There hasn't been as much turnover in Trump's 'A' department as in his first administration (although still more than the last six presidents), because Trump took a more active role in selecting loyalists. We'll see how that continues over the next year with the Iran war and more unfriendly SCOTUS rulings.
Edit: And she's gone
They want to leave, but not if it makes them poorer, which it obviously will. So the status quo will continue. And they certainly don't want to join the US.
A 2025 poll showed that a majority 84% of Greenlanders would support independence from Denmark, with 9% opposing. 61% opposed independence if it meant a lower standard of living, with 39% in favour. When asked in a binary choice between the USA and Denmark, 85% preferred to be part of Denmark with only 6% preferring the USA.
There are only 1-3 non-autocracies in the middle east, depending on how you categorize Turkey and Lebanon, so that's not the problem.
Explain the 4d chess behind "Canada 51st state" or "Annex Greenland".

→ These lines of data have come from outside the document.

-- pv_equiv track=rewrite | github.com/DergunovVA/astro | src/core/minor_dignities.py | get_triplicity_rulers
-- ===== SOURCE A (Python) =====
-- from typing import Dict, List, Optional, Tuple
--
-- TRIPLICITIES = {
--     "Fire": {  # Aries, Leo, Sagittarius
--         "signs": ["Aries", "Leo", "Sagittarius"],
--         "day_ruler": "Sun",
--         "night_ruler": "Jupiter",
--         "participating": "Saturn",
--     },
--     "Earth": {  # Taurus, Virgo, Capricorn
--         "signs": ["Taurus", "Virgo", "Capricorn"],
--         "day_ruler": "Venus",
--         "night_ruler": "Moon",
--         "participating": "Mars",
--     },
--     "Air": {  # Gemini, Libra, Aquarius
--         "signs": ["Gemini", "Libra", "Aquarius"],
--         "day_ruler": "Saturn",
--         "night_ruler": "Mercury",
--         "participating": "Jupiter",
--     },
--     "Water": {  # Cancer, Scorpio, Pisces
--         "signs": ["Cancer", "Scorpio", "Pisces"],
--         "day_ruler": "Venus",
--         "night_ruler": "Mars",
--         "participating": "Moon",
--     },
-- }
--
-- def get_triplicity_rulers(sign: str) -> Optional[Dict[str, str]]:
--     """
--     Get triplicity rulers for a zodiac sign.
--
--     Args:
--         sign: Zodiac sign name (e.g., "Aries", "Taurus")
--
--     Returns:
--         Dictionary with day_ruler, night_ruler, participating or None if invalid sign
--
--     Example:
--         >>> get_triplicity_rulers("Aries")
--         {'day_ruler': 'Sun', 'night_ruler': 'Jupiter', 'participating': 'Saturn'}
--     """
--     for element, data in TRIPLICITIES.items():
--         if sign in data["signs"]:
--             return {
--                 "element": element,
--                 "day_ruler": data["day_ruler"],
--                 "night_ruler": data["night_ruler"],
--                 "participating": data["participating"],
--             }
--     return None
-- ===== SOURCE B (Python) =====
-- TRIPLICITIES = {
--     "Fire": {
--         "signs": ["Aries", "Leo", "Sagittarius"],
--         "day_ruler": "Sun",
--         "night_ruler": "Jupiter",
--         "participating": "Saturn",
--     },
--     "Earth": {
--         "signs": ["Taurus", "Virgo", "Capricorn"],
--         "day_ruler": "Venus",
--         "night_ruler": "Moon",
--         "participating": "Mars",
--     },
--     "Air": {
--         "signs": ["Gemini", "Libra", "Aquarius"],
--         "day_ruler": "Saturn",
--         "night_ruler": "Mercury",
--         "participating": "Jupiter",
--     },
--     "Water": {
--         "signs": ["Cancer", "Scorpio", "Pisces"],
--         "day_ruler": "Venus",
--         "night_ruler": "Mars",
--         "participating": "Moon",
--     },
-- }
--
-- # Flat sign -> result table built once at import time; the lookup loop disappears.
-- SIGN_TO_RULERS = {}
-- for _element, _data in TRIPLICITIES.items():
--     _rulers = {
--         "element": _element,
--         "day_ruler": _data["day_ruler"],
--         "night_ruler": _data["night_ruler"],
--         "participating": _data["participating"],
--     }
--     for _s in _data["signs"]:
--         SIGN_TO_RULERS[_s] = _rulers
--
--
-- def get_triplicity_rulers(sign: str):
--     return SIGN_TO_RULERS.get(sign)
-- ===== Notes on version B (the rewrite author's own statement) =====
-- stated objective: simpler
-- what changed: Replaces the per-call scan over the four triplicities with a flat sign-to-rulers dict built once at import time; the function body is a single .get lookup with no loop or membership test.
import Mathlib
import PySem

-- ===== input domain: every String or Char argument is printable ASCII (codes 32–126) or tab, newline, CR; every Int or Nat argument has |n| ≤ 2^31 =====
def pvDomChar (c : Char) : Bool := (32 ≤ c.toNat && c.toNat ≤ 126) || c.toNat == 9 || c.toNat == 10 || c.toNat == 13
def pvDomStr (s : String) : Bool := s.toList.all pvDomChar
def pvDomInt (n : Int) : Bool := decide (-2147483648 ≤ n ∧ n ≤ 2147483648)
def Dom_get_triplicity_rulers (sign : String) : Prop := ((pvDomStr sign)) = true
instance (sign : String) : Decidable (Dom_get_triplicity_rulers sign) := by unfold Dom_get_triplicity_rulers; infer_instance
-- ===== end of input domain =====

-- B replaces A's per-call scan over TRIPLICITIES with a flat sign→rulers table built once, so the function is a single dict lookup (simpler).

-- ===== PORT A =====
-- TRIPLICITIES: element ↦ (signs, day_ruler, night_ruler, participating)
def pvTriplicities : List (String × (List String × String × String × String)) :=
  [ ("Fire",  (["Aries", "Leo", "Sagittarius"], "Sun", "Jupiter", "Saturn")),
    ("Earth", (["Taurus", "Virgo", "Capricorn"], "Venus", "Moon", "Mars")),
    ("Air",   (["Gemini", "Libra", "Aquarius"], "Saturn", "Mercury", "Jupiter")),
    ("Water", (["Cancer", "Scorpio", "Pisces"], "Venus", "Mars", "Moon")) ]

-- the 'for element, data in TRIPLICITIES.items()' loop with its early return
def pvScan (sign : String) : List (String × (List String × String × String × String)) → Option (List (String × String))
  | [] => none
  | (element, (signs, day, night, part)) :: rest =>
    if sign ∈ signs then
      some [("element", element), ("day_ruler", day), ("night_ruler", night), ("participating", part)]
    else pvScan sign rest

def get_triplicity_rulers (sign : String) : Option (List (String × String)) :=
  pvScan sign pvTriplicities

-- ===== PORT B =====
-- flat table built once by the import-time loop in Source B
def SIGN_TO_RULERS : PySem.Dict String (List (String × String)) :=
  pvTriplicities.foldl
    (fun d e =>
      let element := e.1
      let signs := e.2.1
      let rulers := [("element", element), ("day_ruler", e.2.2.1),
                     ("night_ruler", e.2.2.2.1), ("participating", e.2.2.2.2)]
      signs.foldl (fun d s => d.insert s rulers) d)
    PySem.Dict.empty

def get_triplicity_rulers_alt (sign : String) : Option (List (String × String)) :=
  SIGN_TO_RULERS.get? sign

-- ===== PRECONDITION & SPEC =====
def Spec_get_triplicity_rulers (sign : String) (out : Option (List (String × String))) : Prop := out = get_triplicity_rulers_alt sign
instance (sign : String) (out : Option (List (String × String))) : Decidable (Spec_get_triplicity_rulers sign out) := by unfold Spec_get_triplicity_rulers; infer_instance

-- ===== CLAIM (what is proved, stated in full; the proofs are below) =====
def Claim_equal_get_triplicity_rulers : Prop := ∀ (sign : String), Dom_get_triplicity_rulers sign → Spec_get_triplicity_rulers sign (get_triplicity_rulers sign)

-- ===== LEMMAS AND PROOFS =====

-- ===== VERDICT (by name: the statement is the Claim_ definition above) =====
theorem get_triplicity_rulers_spec : Claim_equal_get_triplicity_rulers := by
  intro sign _
  unfold Spec_get_triplicity_rulers get_triplicity_rulers get_triplicity_rulers_alt
  show pvScan sign pvTriplicities = (SIGN_TO_RULERS).get? sign
  have h : SIGN_TO_RULERS = PySem.Dict.mk
      [ ("Aries", [("element","Fire"),("day_ruler","Sun"),("night_ruler","Jupiter"),("participating","Saturn")]),
        ("Leo", [("element","Fire"),("day_ruler","Sun"),("night_ruler","Jupiter"),("participating","Saturn")]),
        ("Sagittarius", [("element","Fire"),("day_ruler","Sun"),("night_ruler","Jupiter"),("participating","Saturn")]),
        ("Taurus", [("element","Earth"),("day_ruler","Venus"),("night_ruler","Moon"),("participating","Mars")]),
        ("Virgo", [("element","Earth"),("day_ruler","Venus"),("night_ruler","Moon"),("participating","Mars")]),
        ("Capricorn", [("element","Earth"),("day_ruler","Venus"),("night_ruler","Moon"),("participating","Mars")]),
        ("Gemini", [("element","Air"),("day_ruler","Saturn"),("night_ruler","Mercury"),("participating","Jupiter")]),
        ("Libra", [("element","Air"),("day_ruler","Saturn"),("night_ruler","Mercury"),("participating","Jupiter")]),
        ("Aquarius", [("element","Air"),("day_ruler","Saturn"),("night_ruler","Mercury"),("participating","Jupiter")]),
        ("Cancer", [("element","Water"),("day_ruler","Venus"),("night_ruler","Mars"),("participating","Moon")]),
        ("Scorpio", [("element","Water"),("day_ruler","Venus"),("night_ruler","Mars"),("participating","Moon")]),
        ("Pisces", [("element","Water"),("day_ruler","Venus"),("night_ruler","Mars"),("participating","Moon")]) ] := by decide
  rw [h]
  by_cases h1 : sign = "Aries"
  · subst h1; decide
  by_cases h2 : sign = "Leo"
  · subst h2; decide
  by_cases h3 : sign = "Sagittarius"
  · subst h3; decide
  by_cases h4 : sign = "Taurus"
  · subst h4; decide
  by_cases h5 : sign = "Virgo"
  · subst h5; decide
  by_cases h6 : sign = "Capricorn"
  · subst h6; decide
  by_cases h7 : sign = "Gemini"
  · subst h7; decide
  by_cases h8 : sign = "Libra"
  · subst h8; decide
  by_cases h9 : sign = "Aquarius"
  · subst h9; decide
  by_cases h10 : sign = "Cancer"
  · subst h10; decide
  by_cases h11 : sign = "Scorpio"
  · subst h11; decide
  by_cases h12 : sign = "Pisces"
  · subst h12; decide
  simp [pvScan, pvTriplicities, PySem.Dict.get?, beq_iff_eq, h1, Ne.symm h1, h2, Ne.symm h2, h3, Ne.symm h3, h4, Ne.symm h4, h5, Ne.symm h5, h6, Ne.symm h6, h7, Ne.symm h7, h8, Ne.symm h8, h9, Ne.symm h9, h10, Ne.symm h10, h11, Ne.symm h11, h12, Ne.symm h12]
theorem pv_foldl_min_mem_of_le (T : List Int) (b y : Int) (hy : y ∈ T) (hyb : y ≤ b) :
    T.foldl min b ∈ T := by
  rcases PySem.List.foldl_min_mem T b with h | h
  · have h1 : T.foldl min b ≤ y := (PySem.List.foldl_min_le T b).2 y hy
    have h2 : y = b := le_antisymm hyb (h ▸ h1)
    rw [h, ← h2]; exact hy
  · exact h

theorem pv_foldl_min_eq_self (T : List Int) (b : Int) (hT : ∀ y ∈ T, b < y) :
    T.foldl min b = b := by
  rcases PySem.List.foldl_min_mem T b with h | h
  · exact h
  · exact absurd ((PySem.List.foldl_min_le T b).1) (not_le.mpr (hT _ h))

theorem pv_idxOf_append_of_mem (T T' : List Int) (m : Int) (h : m ∈ T) :
    List.idxOf m (T ++ T') = List.idxOf m T := by
  induction T with
  | nil => simp at h
  | cons x t ih =>
    by_cases hx : x = m
    · subst hx; simp
    · rcases List.mem_cons.mp h with h' | h'
      · exact absurd h'.symm hx
      · simp [hx, ih h']

theorem pv_idxOf?_of_mem (V : List Int) (m : Int) (h : m ∈ V) :
    List.idxOf? m V = some (List.idxOf m V) := by
  induction V with
  | nil => simp at h
  | cons v t ih =>
    by_cases hv : v = m
    · subst hv; simp [List.idxOf?_cons]
    · rcases List.mem_cons.mp h with h | h
      · exact absurd h.symm hv
      · simp [List.idxOf?_cons, hv, ih h]

theorem pv_idxOf_append_self (T : List Int) (v : Int) (h : v ∉ T) :
    List.idxOf v (T ++ [v]) = T.length := by
  have h1 := PySem.List.index?_append_singleton_self T v h
  rw [PySem.List.index?_eq_idxOf?] at h1
  have h2 := pv_idxOf?_of_mem (T ++ [v]) v (by simp)
  rw [h1] at h2
  exact ((Option.some.injEq _ _).mp h2).symm
-- ===== VERDICT (by name: the statement is the Claim_ definition above) =====
theorem remove_unconnected_nodes_spec : Claim_equal_remove_unconnected_nodes := by
  intro dag target hdom hpre
  obtain ⟨hnd, hpt⟩ := hpre
  unfold Spec_remove_unconnected_nodes
  cases target with
  | none =>
    simp only [remove_unconnected_nodes_alt]
    exact pvA_falsy hnd (Or.inl rfl)
  | some s =>
    by_cases hs : s = ""
    · subst hs
      simp only [remove_unconnected_nodes_alt]
      exact pvA_falsy hnd (Or.inr rfl)
    · have ht : s ∈ dag.map Prod.fst := by
        rcases hpt with h | h
        · exact absurd (by simpa using h) hs
        · simpa using h
      simp only [remove_unconnected_nodes_alt, if_neg hs]
      simp only [remove_unconnected_nodes]
      have hmem : ∀ x, (x ∈ dag.map Prod.fst ∨ x ∈ dag.flatMap (fun kv => kv.2)) →
          ((x ∈ pvFindConnectedNodes dag (some s)) ↔ (x ∈ pvBfsB dag (pvFuel dag) PySem.Set.empty [s])) := by
        intro x hinv
        rw [pv_findConnected_some hs ht, pv_memB_iff]
        exact ⟨fun h => h.1, fun h => ⟨h, hinv⟩⟩
      have hfilter : dag.filter (fun kv => decide (kv.1 ∈ pvFindConnectedNodes dag (some s)))
          = dag.filter (fun kv => decide (kv.1 ∈ pvBfsB dag (pvFuel dag) PySem.Set.empty [s])) := by
        apply List.filter_congr
        intro kv hkv
        simp only [decide_eq_decide]
        exact hmem kv.1 (Or.inl (List.mem_map.mpr ⟨kv, hkv, rfl⟩))
      rw [hfilter]
      apply List.map_congr_left
      intro kv hkv
      have hkvdag : kv ∈ dag := (List.mem_filter.mp hkv).1
      have : kv.2.filter (fun c => decide (c ∈ pvFindConnectedNodes dag (some s)))
          = kv.2.filter (fun c => decide (c ∈ pvBfsB dag (pvFuel dag) PySem.Set.empty [s])) := by
        apply List.filter_congr
        intro c hc
        simp only [decide_eq_decide]
        exact hmem c (Or.inr (List.mem_flatMap.mpr ⟨kv, hkvdag, hc⟩))
      rw [this]
-- assembling the two programs ---------------------------------------------------

theorem pv_main (s : String) (hs : s ≠ "") : valid_rondo s = valid_rondo_alt s := by
  have hl : s.toList ≠ [] := fun h => hs (String.toList_eq_nil_iff.1 h)
  have hn : 0 < s.toList.length := List.length_pos_iff.2 hl
  have hlen : PySem.Str.len s = (s.toList.length : Int) := by simp [PySem.Str.len]
  have hBJ : "BCDEFGHIJ".toList = pvBJ := by decide
  unfold valid_rondo valid_rondo_alt
  simp only []
  rcases eq_or_ne s.toList.length 1 with h1 | h1
  · rw [if_pos (show PySem.Str.len s = 1 by rw [hlen, h1]; rfl), if_pos h1]
  · rw [if_neg (show ¬PySem.Str.len s = 1 by rw [hlen]; omega), if_neg h1]
    obtain ⟨a, ha⟩ : ∃ a, s.toList[0]? = some a := by
      rcases h : s.toList[0]? with _ | a
      · rw [List.getElem?_eq_none_iff] at h; omega
      · exact ⟨a, rfl⟩
    obtain ⟨b, hb⟩ : ∃ b, s.toList[s.toList.length - 1]? = some b := by
      rcases h : s.toList[s.toList.length - 1]? with _ | b
      · rw [List.getElem?_eq_none_iff] at h; omega
      · exact ⟨b, rfl⟩
    have hA0 : PySem.Str.pyGet? s 0 = some a := by
      rw [show (0 : Int) = ((0 : Nat) : Int) from rfl, PySem.Str.pyGet?_natCast]; exact ha
    have hBm : PySem.List.pyGet? s.toList (-1) = some b := by
      rw [show (-1 : Int) = -OfNat.ofNat 1 from rfl,
        PySem.List.pyGet?_neg_ofNat s.toList 1 (by omega) (by omega)]
      exact hb
    have hAm : PySem.Str.pyGet? s (-1) = some b := by
      rw [PySem.Str.pyGet?_eq, PySem.Chars.pyGet?_eq_listPyGet?]; exact hBm
    rw [hA0, hAm, ha, hBm]
    simp only []
    by_cases hA : a = 'A' ∧ b = 'A'
    · rw [if_neg (show ¬¬(a = b ∧ b = 'A') by simp [hA.1, hA.2]),
        if_neg (show ¬(a ≠ 'A' ∨ b ≠ 'A') by simp [hA.1, hA.2])]
      -- the two main checks
      have hfilter : pvBJ.filter (fun c => decide (pvG s.toList c ≠ -1)) = pvPres s.toList :=
        List.filter_congr (fun c _ => by
          apply decide_eq_decide.2
          rw [Ne, pv_find_neg, not_not])
      have hcons : List.Pairwise (· ≤ ·) ((-1) :: (pvPres s.toList).map (pvG s.toList)) ↔
          List.Pairwise (fun a b => pvG s.toList a ≤ pvG s.toList b) (pvPres s.toList) := by
        rw [List.pairwise_cons, List.pairwise_map]
        constructor
        · exact fun h => h.2
        · intro h
          refine ⟨?_, h⟩
          intro x hx
          rcases List.mem_map.1 hx with ⟨cc, hcc, rfl⟩
          have : 0 ≤ pvG s.toList cc := pv_find_nonneg.2 (pv_pres_mem.1 hcc).2
          omega
      have hord_iff : loopA_valid_rondo s pvBJ (-1) = true ↔
          pvCollect s.toList = pvPres s.toList := by
        rw [pv_loopA_iff, hfilter, hcons]
        exact pv_ord_iff s.toList
      have hadj_iff : adjA_valid_rondo s (PySem.List.pyRange 0 (PySem.Str.len s - 1) 1) =
          pvPairOK none s.toList := by
        rw [hlen, show (s.toList.length : Int) - 1 = ((s.toList.length - 1 : Nat) : Int) by omega]
        rw [Bool.eq_iff_iff, pv_adjA_range s (s.toList.length - 1) (by omega), pv_pairOK_none]
        constructor
        · intro h i hi; exact h i (by omega)
        · intro h i hi; exact h i (by omega)
      rw [hBJ, pv_bloop_eq]
      have hcoll : s.toList.foldl bstep_valid_rondo [] = pvCollect s.toList := rfl
      cases hord : loopA_valid_rondo s pvBJ (-1) with
      | false =>
        rw [if_pos rfl]
        have hne : pvCollect s.toList ≠ pvPres s.toList := fun h => by
          rw [hord_iff.2 h] at hord; cases hord
        cases hpk : pvPairOK none s.toList with
        | false => rw [if_neg (by simp)]
        | true =>
          rw [if_pos rfl]
          simp only [hcoll, pv_sorted_eq]
          simp [hne]
      | true =>
        rw [if_neg (by simp)]
        have heq : pvCollect s.toList = pvPres s.toList := hord_iff.1 hord
        rw [hadj_iff]
        cases hpk : pvPairOK none s.toList with
        | false => rw [if_neg (by simp)]
        | true =>
          rw [if_pos rfl]
          simp only [hcoll, pv_sorted_eq]
          simp [heq]
    · rw [if_pos (show ¬(a = b ∧ b = 'A') from fun h => hA ⟨h.1.trans h.2, h.2⟩),
        if_pos (show a ≠ 'A' ∨ b ≠ 'A' by tauto)]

From a Bayesian perspective, there is strong evidence that Trump really likes Jews and is not a great long term thinker. Hegseth's record does not inspire confidence either.
Poland also refused to transfer two patriot batteries over, and France refused a request from Israel to use its airspace for weapons transfer. This is the logical conclusion of the boiling, seething contempt that the administration has for Europe (which is of course mutual).
Israel has invaded south lebanon many times, why will they stay this time?